I certainly don’t feel like having tons of extra disposable income is going to truly make me happy. I always try to be aware of the “keeping up with the Joneses” mentality. Personally, what really makes me happy in life is living with the man I love and snuggling on the couch with some wine and good conversation. While having a bit of extra cash may not truly make me happy, it might make life a little bit easier 😉
Post # 10
I know how you feel. I quit my job this summer and went back to school full time. It’s hard going back to not being able to buy pretty much anything other than the essentials. I hope you can get a new job soon and some moolah!
Post # 11
I hear you on this frustration. I sort of made a mistake with my first job because now I’ve gotten pigeonholed into this one type of position that I’ve grown to hate. I graduated college with a degree in journalism and public relations and moved to the city to work in either one of those fields. I had no luck getting a job, and the rent was due, so I took the first job I was offered. I’m still in the same type of position, ugh. While my friends/former classmates were living with their parents, working entry level PR jobs and moving up the ladder, I was getting further and further from what I wanted to do!
Now I’m back in school getting my masters’ and hopefully that will lead me to more of the career I’m looking for.
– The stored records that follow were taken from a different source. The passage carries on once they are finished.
-- the core: A's membership cascade over a group's codes = B's min-rank mapped back
lemma pv_choose_eq (c : Int) (cs : List Int) :
    pvChoose (c :: cs) = pvUnrank (cs.foldl (fun m d => min m (pvRankOf d)) (pvRankOf c)) := by
  obtain ⟨hw, hle, hall⟩ := pv_minfold_bound cs (pvRankOf c)
  set m := cs.foldl (fun m d => min m (pvRankOf d)) (pvRankOf c) with hm
  have hw' : ∃ d ∈ c :: cs, m = pvRankOf d := by
    rcases hw with h | ⟨d, hd, he⟩
    · exact ⟨c, List.mem_cons_self, h⟩
    · exact ⟨d, List.mem_cons_of_mem _ hd, he⟩
  have hall' : ∀ d ∈ c :: cs, m ≤ pvRankOf d := by
    intro d hd
    rcases List.mem_cons.mp hd with rfl | hd
    · exact hle
    · exact hall d hd
  unfold pvChoose pvUnrank
  by_cases h1 : (-1 : Int) ∈ c :: cs
  · have hm0 : m = 0 := by
      have := hall' _ h1
      simp [pvRankOf] at this
      omega
    simp [h1, hm0]
  · by_cases h2 : (1 : Int) ∈ c :: cs
    · have hm1 : m = 1 := by
        have hle1 : m ≤ 1 := by have := hall' _ h2; simpa [pvRankOf] using this
        have hne0 : m ≠ 0 := by
          intro h0
          obtain ⟨d, hd, he⟩ := hw'
          exact h1 (by rwa [(pvRankOf_eq_zero_iff d).mp (by omega)] at hd)
        omega
      simp [h1, h2, hm1]
    · by_cases h3 : (0 : Int) ∈ c :: cs
      · have hm2 : m = 2 := by
          have hle2 : m ≤ 2 := by have := hall' _ h3; simpa [pvRankOf] using this
          have hne0 : m ≠ 0 := by
            intro h0
            obtain ⟨d, hd, he⟩ := hw'
            exact h1 (by rwa [(pvRankOf_eq_zero_iff d).mp (by omega)] at hd)
          have hne1 : m ≠ 1 := by
            intro h0
            obtain ⟨d, hd, he⟩ := hw'
            exact h2 (by rwa [(pvRankOf_eq_one_iff d).mp (by omega)] at hd)
          omega
        simp [h1, h2, h3, hm2]
      · have hm3 : m = 3 := by
          obtain ⟨d, hd, he⟩ := hw'
          have h3' : m ≤ 3 := he ▸ pvRankOf_le d
          have hne0 : m ≠ 0 := fun h0 =>
            h1 (by rwa [(pvRankOf_eq_zero_iff d).mp (by omega)] at hd)
          have hne1 : m ≠ 1 := fun h0 =>
            h2 (by rwa [(pvRankOf_eq_one_iff d).mp (by omega)] at hd)
          have hne2 : m ≠ 2 := fun h0 =>
            h3 (by rwa [(pvRankOf_eq_two_iff d).mp (by omega)] at hd)
          omega
        simp [h1, h2, h3, hm3]

-- the two first-pass inner dictionaries over the same per-intent sample list yield the same groups
lemma pv_inner_get?A (li : List (String × (List (String × String)) × String)) (s : String) :
    (li.foldl pvStepA PySem.Dict.empty).get? s =
    (li.filter (fun x => pvName x == s)).foldl (fun v? x => some ((v?.getD []) ++ [pvTrip x])) none :=
  pv_get?_foldl_modify li pvName (fun _ => []) (fun x lst => lst ++ [pvTrip x]) PySem.Dict.empty s

lemma pv_inner_get?B (li : List (String × (List (String × String)) × String)) (s : String) :
    (li.foldl pvStepB PySem.Dict.empty).get? s =
    (li.filter (fun x => pvName x == s)).foldl
      (fun v? x => some (((v?.getD (x.2.1, pvRank x)).1, min (v?.getD (x.2.1, pvRank x)).2 (pvRank x)))) none :=
  pv_get?_foldl_modify li pvName (fun x => (x.2.1, pvRank x)) (fun x p => (p.1, min p.2 (pvRank x))) PySem.Dict.empty s

lemma pv_inner (li : List (String × (List (String × String)) × String)) :
    (li.foldl pvStepA PySem.Dict.empty).items.map pvFA = (li.foldl pvStepB PySem.Dict.empty).items.map pvFB := by
  have hkeysA : (li.foldl pvStepA PySem.Dict.empty).keys = PySem.Set.update (PySem.Dict.empty : PySem.Dict String (List ((List (String × String)) × Int × String))).keys (li.map pvName) :=
    PySem.Dict.keys_foldl_insert_key li pvName
      (fun d x => (d.getD (pvName x) []) ++ [pvTrip x]) PySem.Dict.empty
  have hkeysB : (li.foldl pvStepB PySem.Dict.empty).keys = PySem.Set.update (PySem.Dict.empty : PySem.Dict String ((List (String × String)) × Nat)).keys (li.map pvName) :=
    PySem.Dict.keys_foldl_insert_key li pvName
      (fun d x => ((d.getD (pvName x) (x.2.1, pvRank x)).1, min (d.getD (pvName x) (x.2.1, pvRank x)).2 (pvRank x))) PySem.Dict.empty
  have hkeys : (li.foldl pvStepA PySem.Dict.empty).keys = (li.foldl pvStepB PySem.Dict.empty).keys :=
    hkeysA.trans hkeysB.symm
  have hnodupA : (li.foldl pvStepA PySem.Dict.empty).keys.Nodup :=
    PySem.Dict.nodup_keys_foldl_modify_key li pvName []
      (fun _ x lst => lst ++ [pvTrip x]) PySem.Dict.empty List.nodup_nil
  have hnodupB : (li.foldl pvStepB PySem.Dict.empty).keys.Nodup := hkeys ▸ hnodupA
  rw [PySem.Dict.items_eq_map_keys _ hnodupA ([] : List ((List (String × String)) × Int × String)),
      PySem.Dict.items_eq_map_keys _ hnodupB (([], 0) : (List (String × String)) × Nat),
      List.map_map, List.map_map, hkeys]
  apply List.map_congr_left
  intro s hs
  have hsome : ((li.foldl pvStepA PySem.Dict.empty).get? s).isSome := by
    apply pv_get?_isSome_of_mem_keys
    rw [hkeys]; exact hs
  rcases hfil : li.filter (fun x => pvName x == s) with _ | ⟨z, zs⟩
  · rw [pv_inner_get?A, hfil] at hsome
    simp at hsome
  · have hA : (li.foldl pvStepA PySem.Dict.empty).getD s [] = (z :: zs).map pvTrip := by
      show ((li.foldl pvStepA PySem.Dict.empty).get? s).getD [] = _
      rw [pv_inner_get?A, hfil,
          pv_optfold_none (fun _ => []) (fun x lst => lst ++ [pvTrip x]) z zs]
      simp only [Option.getD_some]
      rw [PySem.List.foldl_append_singleton_eq_map pvTrip zs ([] ++ [pvTrip z])]
      simp
    have hB : (li.foldl pvStepB PySem.Dict.empty).getD s (([], 0) : (List (String × String)) × Nat) =
        (z.2.1, zs.foldl (fun m x => min m (pvRank x)) (pvRank z)) := by
      show ((li.foldl pvStepB PySem.Dict.empty).get? s).getD _ = _
      rw [pv_inner_get?B, hfil,
          pv_optfold_none (fun x => (x.2.1, pvRank x)) (fun x p => (p.1, min p.2 (pvRank x))) z zs]
      simp only [Option.getD_some, Nat.min_self]
      exact pv_minfold pvRank zs z.2.1 (pvRank z)
    simp only [Function.comp_apply]
    rw [hA, hB]
    unfold pvFA pvFB
    simp only [List.map_cons, List.headD_cons]
    refine congrArg (Prod.mk (pvTrip z).1) ?_
    have hmap : ((pvTrip z).2.1 : Int) :: (zs.map pvTrip).map (fun j => j.2.1) = pvCode z :: zs.map pvCode := by
      rw [List.map_map]; rfl
    rw [hmap, pv_choose_eq (pvCode z) (zs.map pvCode), List.foldl_map]
    rfl

lemma pv_A_eq (l : List (String × (List (String × String)) × String)) :
    get_data_collection_intents l = (pvIA l).items.map (fun p => (p.1, p.2.items.map pvFA)) := by
  show ((pvIA l).items.foldl (fun acc p =>
      p.2.items.foldl (fun acc q => acc.modify p.1 [] (fun cur => cur ++ [pvFA q])) (acc.insert p.1 []))
      PySem.Dict.empty).items = _
  have hfun : (fun (acc : PySem.Dict String (List ((List (String × String)) × Int)))
        (p : String × PySem.Dict String (List ((List (String × String)) × Int × String))) =>
      p.2.items.foldl (fun acc q => acc.modify p.1 [] (fun cur => cur ++ [pvFA q])) (acc.insert p.1 [])) =
      (fun acc p => acc.insert p.1 (p.2.items.map pvFA)) := by
    funext acc p
    rw [pv_foldl_modify_insert p.2.items pvFA p.1 acc []]
    simp
  rw [hfun]
  have hnodup : ((pvIA l).items.map (fun p => p.1)).Nodup :=
    PySem.Dict.nodup_keys_foldl_modify_key l (fun x => x.1) PySem.Dict.empty
      (fun _ x dI => pvStepA dI x) PySem.Dict.empty List.nodup_nil
  rw [PySem.Dict.items_foldl_insert_fresh (pvIA l).items (fun p => p.1)
      (fun p => p.2.items.map pvFA) PySem.Dict.empty (fun a _ => rfl) hnodup]
  rfl

lemma pv_B_eq (l : List (String × (List (String × String)) × String)) :
    get_data_collection_intents_alt l = (pvIB l).items.map (fun p => (p.1, p.2.items.map pvFB)) := rfl

lemma pv_outer_get?A (l : List (String × (List (String × String)) × String)) (i : String) :
    (pvIA l).get? i = (l.filter (fun x => x.1 == i)).foldl
      (fun v? x => some (pvStepA (v?.getD PySem.Dict.empty) x)) none :=
  pv_get?_foldl_modify l (fun x => x.1) (fun _ => PySem.Dict.empty) (fun x dI => pvStepA dI x) PySem.Dict.empty i

lemma pv_outer_get?B (l : List (String × (List (String × String)) × String)) (i : String) :
    (pvIB l).get? i = (l.filter (fun x => x.1 == i)).foldl
      (fun v? x => some (pvStepB (v?.getD PySem.Dict.empty) x)) none :=
  pv_get?_foldl_modify l (fun x => x.1) (fun _ => PySem.Dict.empty) (fun x dI => pvStepB dI x) PySem.Dict.empty i

lemma pv_main (l : List (String × (List (String × String)) × String)) :
    get_data_collection_intents l = get_data_collection_intents_alt l := by
  rw [pv_A_eq, pv_B_eq]
  have hkeysA : (pvIA l).keys = PySem.Set.update (PySem.Dict.empty : PySem.Dict String (PySem.Dict String (List ((List (String × String)) × Int × String)))).keys (l.map (fun x => x.1)) :=
    PySem.Dict.keys_foldl_insert_key l (fun x => x.1)
      (fun d x => pvStepA (d.getD x.1 PySem.Dict.empty) x) PySem.Dict.empty
  have hkeysB : (pvIB l).keys = PySem.Set.update (PySem.Dict.empty : PySem.Dict String (PySem.Dict String ((List (String × String)) × Nat))).keys (l.map (fun x => x.1)) :=
    PySem.Dict.keys_foldl_insert_key l (fun x => x.1)
      (fun d x => pvStepB (d.getD x.1 PySem.Dict.empty) x) PySem.Dict.empty
  have hkeys : (pvIA l).keys = (pvIB l).keys := hkeysA.trans hkeysB.symm
  have hnodupA : (pvIA l).keys.Nodup :=
    PySem.Dict.nodup_keys_foldl_modify_key l (fun x => x.1) PySem.Dict.empty
      (fun _ x dI => pvStepA dI x) PySem.Dict.empty List.nodup_nil
  have hnodupB : (pvIB l).keys.Nodup := hkeys ▸ hnodupA
  rw [PySem.Dict.items_eq_map_keys (pvIA l) hnodupA PySem.Dict.empty,
      PySem.Dict.items_eq_map_keys (pvIB l) hnodupB PySem.Dict.empty,
      List.map_map, List.map_map, hkeys]
  apply List.map_congr_left
  intro i hi
  have hsome : ((pvIA l).get? i).isSome := by
    apply pv_get?_isSome_of_mem_keys
    rw [hkeys]; exact hi
  rcases hfil : l.filter (fun x => x.1 == i) with _ | ⟨y, ys⟩
  · rw [pv_outer_get?A, hfil] at hsome
    simp at hsome
  · have hA : (pvIA l).getD i PySem.Dict.empty = (y :: ys).foldl pvStepA PySem.Dict.empty := by
      show ((pvIA l).get? i).getD _ = _
      rw [pv_outer_get?A, hfil,
          pv_optfold_none (fun _ => PySem.Dict.empty) (fun x dI => pvStepA dI x) y ys]
      rfl
    have hB : (pvIB l).getD i PySem.Dict.empty = (y :: ys).foldl pvStepB PySem.Dict.empty := by
      show ((pvIB l).get? i).getD _ = _
      rw [pv_outer_get?B, hfil,
          pv_optfold_none (fun _ => PySem.Dict.empty) (fun x dI => pvStepB dI x) y ys]
      rfl
    simp only [Function.comp_apply]
    rw [hA, hB]
    exact congrArg (Prod.mk i) (pv_inner (y :: ys))

-- ===== VERDICT (by name: the statement is the Claim_ definition above) =====
theorem get_data_collection_intents_spec : Claim_equal_get_data_collection_intents := by
  intro l _ _
  unfold Spec_get_data_collection_intents
  exact pv_main l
I’m so jealous of FI — whose career is going great!
Post # 12
Yup-know how you feel! Lots of debt, & I graduate in May so in November I’ll be getting more, but not before I get wedding debt in August!!
Post # 13
I just want to say that you are not alone, and you are not being “dumb”, but just frustrated. At lest you are still a student so being poor is more “acceptable”, try being just poor! lol 🙂
Post # 14
I’m with you. I had to work my way through college, and I really didn’t have time to work on the things I loved. While most kids took on interships, I had to work full time. I graduated and had to start paying back the enormous mountain of student loan debt, so I took a job that covered the bills. I want to go back to school, and I want to work on my dreams. From the looks of it, I will be in my mid to late thirties when I get the chance to start doing what I want. I suppose that’s not bad, but I wish I had been able to start earlier.
Post # 15
UGH – totally understand!
26 doing a PhD will be 29 when I am finished! It sucks! The money thing sucks and I feel like I am working towards a career that doesn’t fit with the family oriented life style I want to have.
Post # 16
you’re not the only one. when i was working, i was making less than $40k a year, way less than many of my friends who are teachers and everyone knows how low teaching salaries can be. it sucked being the only one still living at home but i just couldn’t afford it no matter how many times i tried to slice my budget.
but i’m in the middle of a career switch following a layoff and am in grad school so living at home has definitely been my saving grace. i understand your frustration and from what i hear, it does eventually turn around!